Closed Helmets / Robots
Here is an example of a few images generated using the LORA to produce some full covered helmets and robots / cyborgs, as well as some reasons for what makes it a bit of a challenge and tips that may help. (This post is in response to a question asked on the older full model I have uploaded)
There are far more human faces in the training dataset than closed helmets so in general it will tend to push more in that direction. Even in the image examples on the post you can see human faces are generated sometimes, even though its not the desired outcome or makes sense based on prompt. In many cases you will find that certain seed values are more likely to produce human faces and some seed values will very reliably produce helmets.
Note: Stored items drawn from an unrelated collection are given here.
-- pv_equiv track=rewrite | github.com/mardzien/python_bootcamp | funkcje/zadanie_2.py | wiecej_niz
-- ===== SOURCE A (Python) =====
-- def wiecej_niz(napis, liczba_znakow):
--     liczniki = {}
--     wynik = set()
--     for znak in napis:
--         liczniki[znak] = liczniki.get(znak, 0) + 1
--
--     for znak in liczniki:
--         if liczniki[znak] > liczba_znakow:
--             wynik.add(znak)
--     return wynik
-- ===== SOURCE B (Python) =====
-- def wiecej_niz(napis, liczba_znakow):
--     # recursive partition: peel off the first character, its multiplicity is the
--     # length drop after deleting all its occurrences; recurse on the remainder
--     if not napis:
--         return set()
--     c = napis[0]
--     reszta = ''.join(z for z in napis if z != c)
--     glowa = {c} if len(napis) - len(reszta) > liczba_znakow else set()
--     return glowa | wiecej_niz(reszta, liczba_znakow)
-- ===== Notes on version B (the rewrite author's own statement) =====
-- stated objective: alternative
-- what changed: Replaces A's frequency-dictionary pass plus filter loop by a quickselect-style recursive partition: peel off the first character, obtain its multiplicity as the length drop after deleting all its occurrences, recurse on the shrunken remainder; no counting table and no filter pass exist.
import Mathlib
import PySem

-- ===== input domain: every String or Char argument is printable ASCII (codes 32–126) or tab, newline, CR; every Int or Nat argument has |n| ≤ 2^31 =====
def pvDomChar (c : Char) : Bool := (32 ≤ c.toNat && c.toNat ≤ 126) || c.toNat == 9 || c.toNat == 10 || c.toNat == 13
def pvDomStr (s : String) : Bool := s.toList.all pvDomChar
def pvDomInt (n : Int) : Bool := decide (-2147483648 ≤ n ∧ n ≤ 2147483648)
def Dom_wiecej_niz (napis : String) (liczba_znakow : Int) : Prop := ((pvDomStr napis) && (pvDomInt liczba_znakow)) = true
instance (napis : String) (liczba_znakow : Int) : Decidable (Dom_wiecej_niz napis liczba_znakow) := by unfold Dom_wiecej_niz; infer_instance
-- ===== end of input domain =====

-- B replaces A's frequency-dictionary pass plus filter loop by a recursive partition on the
-- string: peel off the first character, measure its multiplicity as the length drop after
-- deleting its occurrences, recurse on the remainder (alternative decomposition, no table).


-- ===== PORT A =====
-- counting dict over the characters, then a filter loop collecting into a set;
-- the set of 1-char Python strings is returned as List String via the final map
def wiecej_niz (napis : String) (liczba_znakow : Int) : List String :=
  let liczniki : PySem.Dict Char Int :=
    napis.toList.foldl (fun d znak => d.insert znak (d.getD znak 0 + 1)) PySem.Dict.empty
  let wynik : PySem.Set Char :=
    liczniki.keys.foldl
      (fun w znak => if liczniki.getD znak 0 > liczba_znakow then PySem.Set.add w znak else w)
      PySem.Set.empty
  wynik.map (fun c => String.ofList [c])

-- ===== PORT B =====
-- recursive partition over the characters; 'glowa | recursion' is a union of disjoint sets
-- (c was deleted from reszta), ported as Set.union
def wiecej_niz_alt_go (l : List Char) (liczba_znakow : Int) : PySem.Set Char :=
  match l with
  | [] => PySem.Set.empty
  | c :: t =>
    let reszta := (c :: t).filter (fun z => z != c)
    let glowa : PySem.Set Char :=
      if ((c :: t).length : Int) - (reszta.length : Int) > liczba_znakow then [c]
      else PySem.Set.empty
    PySem.Set.union glowa (wiecej_niz_alt_go reszta liczba_znakow)
termination_by l.length
decreasing_by
  simp only [List.filter_cons, bne_self_eq_false, List.length_cons]
  exact Nat.lt_succ_of_le (List.length_filter_le _ t)

def wiecej_niz_alt (napis : String) (liczba_znakow : Int) : List String :=
  (wiecej_niz_alt_go napis.toList liczba_znakow).map (fun c => String.ofList [c])

-- ===== PRECONDITION & SPEC =====
def Spec_wiecej_niz (napis : String) (liczba_znakow : Int) (out : List String) : Prop := out = wiecej_niz_alt napis liczba_znakow
instance (napis : String) (liczba_znakow : Int) (out : List String) : Decidable (Spec_wiecej_niz napis liczba_znakow out) := by unfold Spec_wiecej_niz; infer_instance

-- ===== CLAIM (what is proved, stated in full; the proofs are below) =====
def Claim_equal_wiecej_niz : Prop := ∀ (napis : String) (liczba_znakow : Int), Dom_wiecej_niz napis liczba_znakow → Spec_wiecej_niz napis liczba_znakow (wiecej_niz napis liczba_znakow)

-- ===== LEMMAS AND PROOFS =====

-- A's collecting loop over a Nodup list of fresh elements is a filter appended to the accumulator.
lemma foldl_add_if_eq_filter (p : Char → Prop) [DecidablePred p] :
    ∀ (l : List Char) (s : PySem.Set Char), l.Nodup → (∀ x ∈ l, x ∉ s) →
      l.foldl (fun w z => if p z then PySem.Set.add w z else w) s
        = s ++ l.filter (fun z => decide (p z)) := by
  intro l
  induction l with
  | nil => intro s _ _; simp
  | cons h t ih =>
    intro s hnd hfresh
    have hhs : h ∉ s := hfresh h (by simp)
    have hnd' := hnd
    simp only [List.nodup_cons] at hnd'
    have step : (if p h then PySem.Set.add s h else s) = if p h then s ++ [h] else s := by
      by_cases hp : p h <;> simp [hp, PySem.Set.add_of_not_mem hhs]
    have hfresh' : ∀ x ∈ t, x ∉ (if p h then PySem.Set.add s h else s) := by
      intro x hx
      have hxh : x ≠ h := fun e => hnd'.1 (e ▸ hx)
      have hxs : x ∉ s := hfresh x (by simp [hx])
      by_cases hp : p h <;> simp [hp, PySem.Set.mem_add, hxs, hxh]
    simp only [List.foldl_cons]
    rw [ih _ hnd'.2 hfresh', step]
    by_cases hp : p h <;> simp [hp]

-- set(xs) commutes with filtering the underlying list
lemma ofList_filter (p : Char → Bool) (t : List Char) :
    PySem.Set.ofList (t.filter p) = (PySem.Set.ofList t).filter p := by
  induction t with
  | nil => simp
  | cons x t ih =>
    rw [PySem.Set.ofList_cons]
    by_cases hp : p x = true
    · rw [List.filter_cons_of_pos hp, PySem.Set.ofList_cons, List.filter_cons_of_pos hp]
      congr 1
      simp only [PySem.Set.discard]
      rw [ih, List.filter_comm]
    · rw [List.filter_cons_of_neg hp, List.filter_cons_of_neg hp]
      simp only [PySem.Set.discard]
      rw [List.filter_comm, ih]
      symm
      apply List.filter_eq_self.mpr
      intro y hy
      have hyp : p y = true := List.of_mem_filter hy
      have hne : y ≠ x := fun e => hp (e ▸ hyp)
      simp [hne]

-- B's recursion computes the distinct characters with count above the threshold,
-- in first-occurrence order
lemma go_eq (k : Int) : ∀ (n : Nat) (l : List Char), l.length ≤ n →
    wiecej_niz_alt_go l k
      = (PySem.Set.ofList l).filter (fun z => decide ((l.count z : Int) > k)) := by
  intro n
  induction n with
  | zero =>
    intro l hl
    have h0 : l = [] := List.eq_nil_of_length_eq_zero (Nat.le_zero.mp hl)
    subst h0
    simp [wiecej_niz_alt_go]
  | succ n ih =>
    intro l hl
    cases l with
    | nil => simp [wiecej_niz_alt_go]
    | cons c t =>
      rw [wiecej_niz_alt_go]
      have hRt : (c :: t).filter (fun z => z != c) = t.filter (fun z => z != c) := by
        simp
      set R := t.filter (fun z => z != c) with hR
      rw [hRt]
      have hlen : R.length ≤ n := le_trans (List.length_filter_le _ t) (Nat.succ_le_succ_iff.mp hl)
      -- length drop = multiplicity of c
      have hcl : R.length + t.count c = t.length := by
        rw [hR, ← List.countP_eq_length_filter]
        have h := List.length_eq_countP_add_countP (p := fun x => x == c) (l := t)
        have e : List.countP (fun z => z != c) t
            = List.countP (fun a => decide ¬((fun x => x == c) a) = true) t := by
          apply List.countP_congr; intro x _; simp [bne]
        simp only [List.count, e]
        omega
      have hA : ((c :: t).length : Int) - (R.length : Int) = ((c :: t).count c : Int) := by
        simp only [List.length_cons, List.count_cons_self]
        push_cast
        omega
      have hcnotR : c ∉ R := by simp [hR, List.mem_filter]
      have hnodupF : ((PySem.Set.ofList R).filter
          (fun z => decide ((R.count z : Int) > k))).Nodup :=
        (PySem.Set.nodup_ofList R).filter _
      have hmemF : ∀ x ∈ (PySem.Set.ofList R).filter
          (fun z => decide ((R.count z : Int) > k)), x ≠ c := by
        intro x hx he
        exact hcnotR (he ▸ (PySem.List.mem_dedup R x).mp (List.mem_of_mem_filter hx))
      -- RHS: set(c :: t) = c :: set(R), then split the filter
      have hofL : PySem.Set.ofList (c :: t) = c :: PySem.Set.ofList R := by
        rw [PySem.Set.ofList_cons]
        congr 1
        rw [hR, ofList_filter]
        rfl
      have hcongr : (PySem.Set.ofList R).filter
            (fun z => decide (((c :: t).count z : Int) > k))
          = (PySem.Set.ofList R).filter (fun z => decide ((R.count z : Int) > k)) := by
        apply List.filter_congr
        intro z hz
        have hzR : z ∈ R := (PySem.List.mem_dedup R z).mp hz
        have hzc : z ≠ c := by
          have := List.of_mem_filter (hR ▸ hzR)
          simpa [bne] using this
        have h1 : (c :: t).count z = t.count z := by
          simp [Ne.symm hzc]
        have h2 : R.count z = t.count z := by
          rw [hR]; exact List.count_filter (by simp [hzc])
        rw [h1, h2]
      rw [ih R hlen, hofL, List.filter_cons, hcongr, hA]
      by_cases hcase : (((c :: t).count c : Int) > k)
      · simp only [hcase, if_pos, decide_true]
        show PySem.Set.update [c] _ = _
        rw [PySem.Set.update_eq_append_of_disjoint _ _ hnodupF
          (fun x hx => by simp [hmemF x hx])]
        rfl
      · simp only [hcase, if_neg, decide_false, not_false_iff]
        show PySem.Set.update [] _ = _
        rw [PySem.Set.update_nil_left]
        exact PySem.Set.ofList_eq_self_of_nodup _ hnodupF

theorem wiecej_niz_eq_alt (napis : String) (liczba_znakow : Int) :
    wiecej_niz napis liczba_znakow = wiecej_niz_alt napis liczba_znakow := by
  simp only [wiecej_niz, wiecej_niz_alt]
  rw [PySem.Dict.foldl_insert_getD_add_one_eq_counter]
  rw [foldl_add_if_eq_filter (fun z => (PySem.Dict.counter napis.toList).getD z 0 > liczba_znakow) _ _
      (by rw [PySem.Dict.keys_counter]; exact PySem.Set.nodup_ofList _)
      (by intro x _ hx; simp [PySem.Set.empty] at hx)]
  rw [PySem.Dict.keys_counter]
  simp only [PySem.Set.empty, List.nil_append]
  rw [go_eq liczba_znakow napis.toList.length napis.toList le_rfl]
  congr 1
  apply List.filter_congr
  intro z _
  simp [PySem.Dict.getD_counter]

-- ===== VERDICT (by name: the statement is the Claim_ definition above) =====
theorem wiecej_niz_spec : Claim_equal_wiecej_niz := by
  intro napis liczba_znakow _
  exact wiecej_niz_eq_alt napis liczba_znakow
Large sample step values can push the generations more towards human faces, the more time it has to process the image the more chances it has to drive the images towards a human face. 30-40 steps can often yield a decent full closed helmet while that same seed at 60-90 steps may be a open helmet with a persons face. Seed value again is going to play the biggest role on whether or not that happens.
Base model used with the LORA is also quite important as many models have had substantial amounts of additional training on images of people which results in those models being much more prone to producing human faces. All my sample images in this post are using the standard Stable Diffusion 1.5 base model.
Regarding extra components like "better image" negative embeddings, character embeddings or LORAs and style adjustments. These are also most often quite heavily biased towards improving the generation of human likeness, a specific likeness or have additional training but on images that contain mostly person or human elements and can drive the images more towards human faces rather than closed helmets or robotics. (LORAs/Embeddings trained to make robots though can be used to improve the likelihood of getting mechanical or robotic images in the same way). Reducing the strength of these kind of extra components or removing them entirely, may help decrease the number of faces generated when prompting for other things.
Prompting for types of helmets that exist in the real world like welding helmets or diving masks can help as it gives a stronger reference in the base model. Similar for robots, types of mechanical things, or different variations on the word like robot, cyborg, automaton or android will all tend towards different types of results. You can see in the grid sample that while the prompt does have an effect the seed value tends to matter more as those things are all fairly similar. You can also notice how the addition of the term agriculture seems to have a much more profound effect on the images generated, so trying different types of industry may also push the generations towards different style of robot.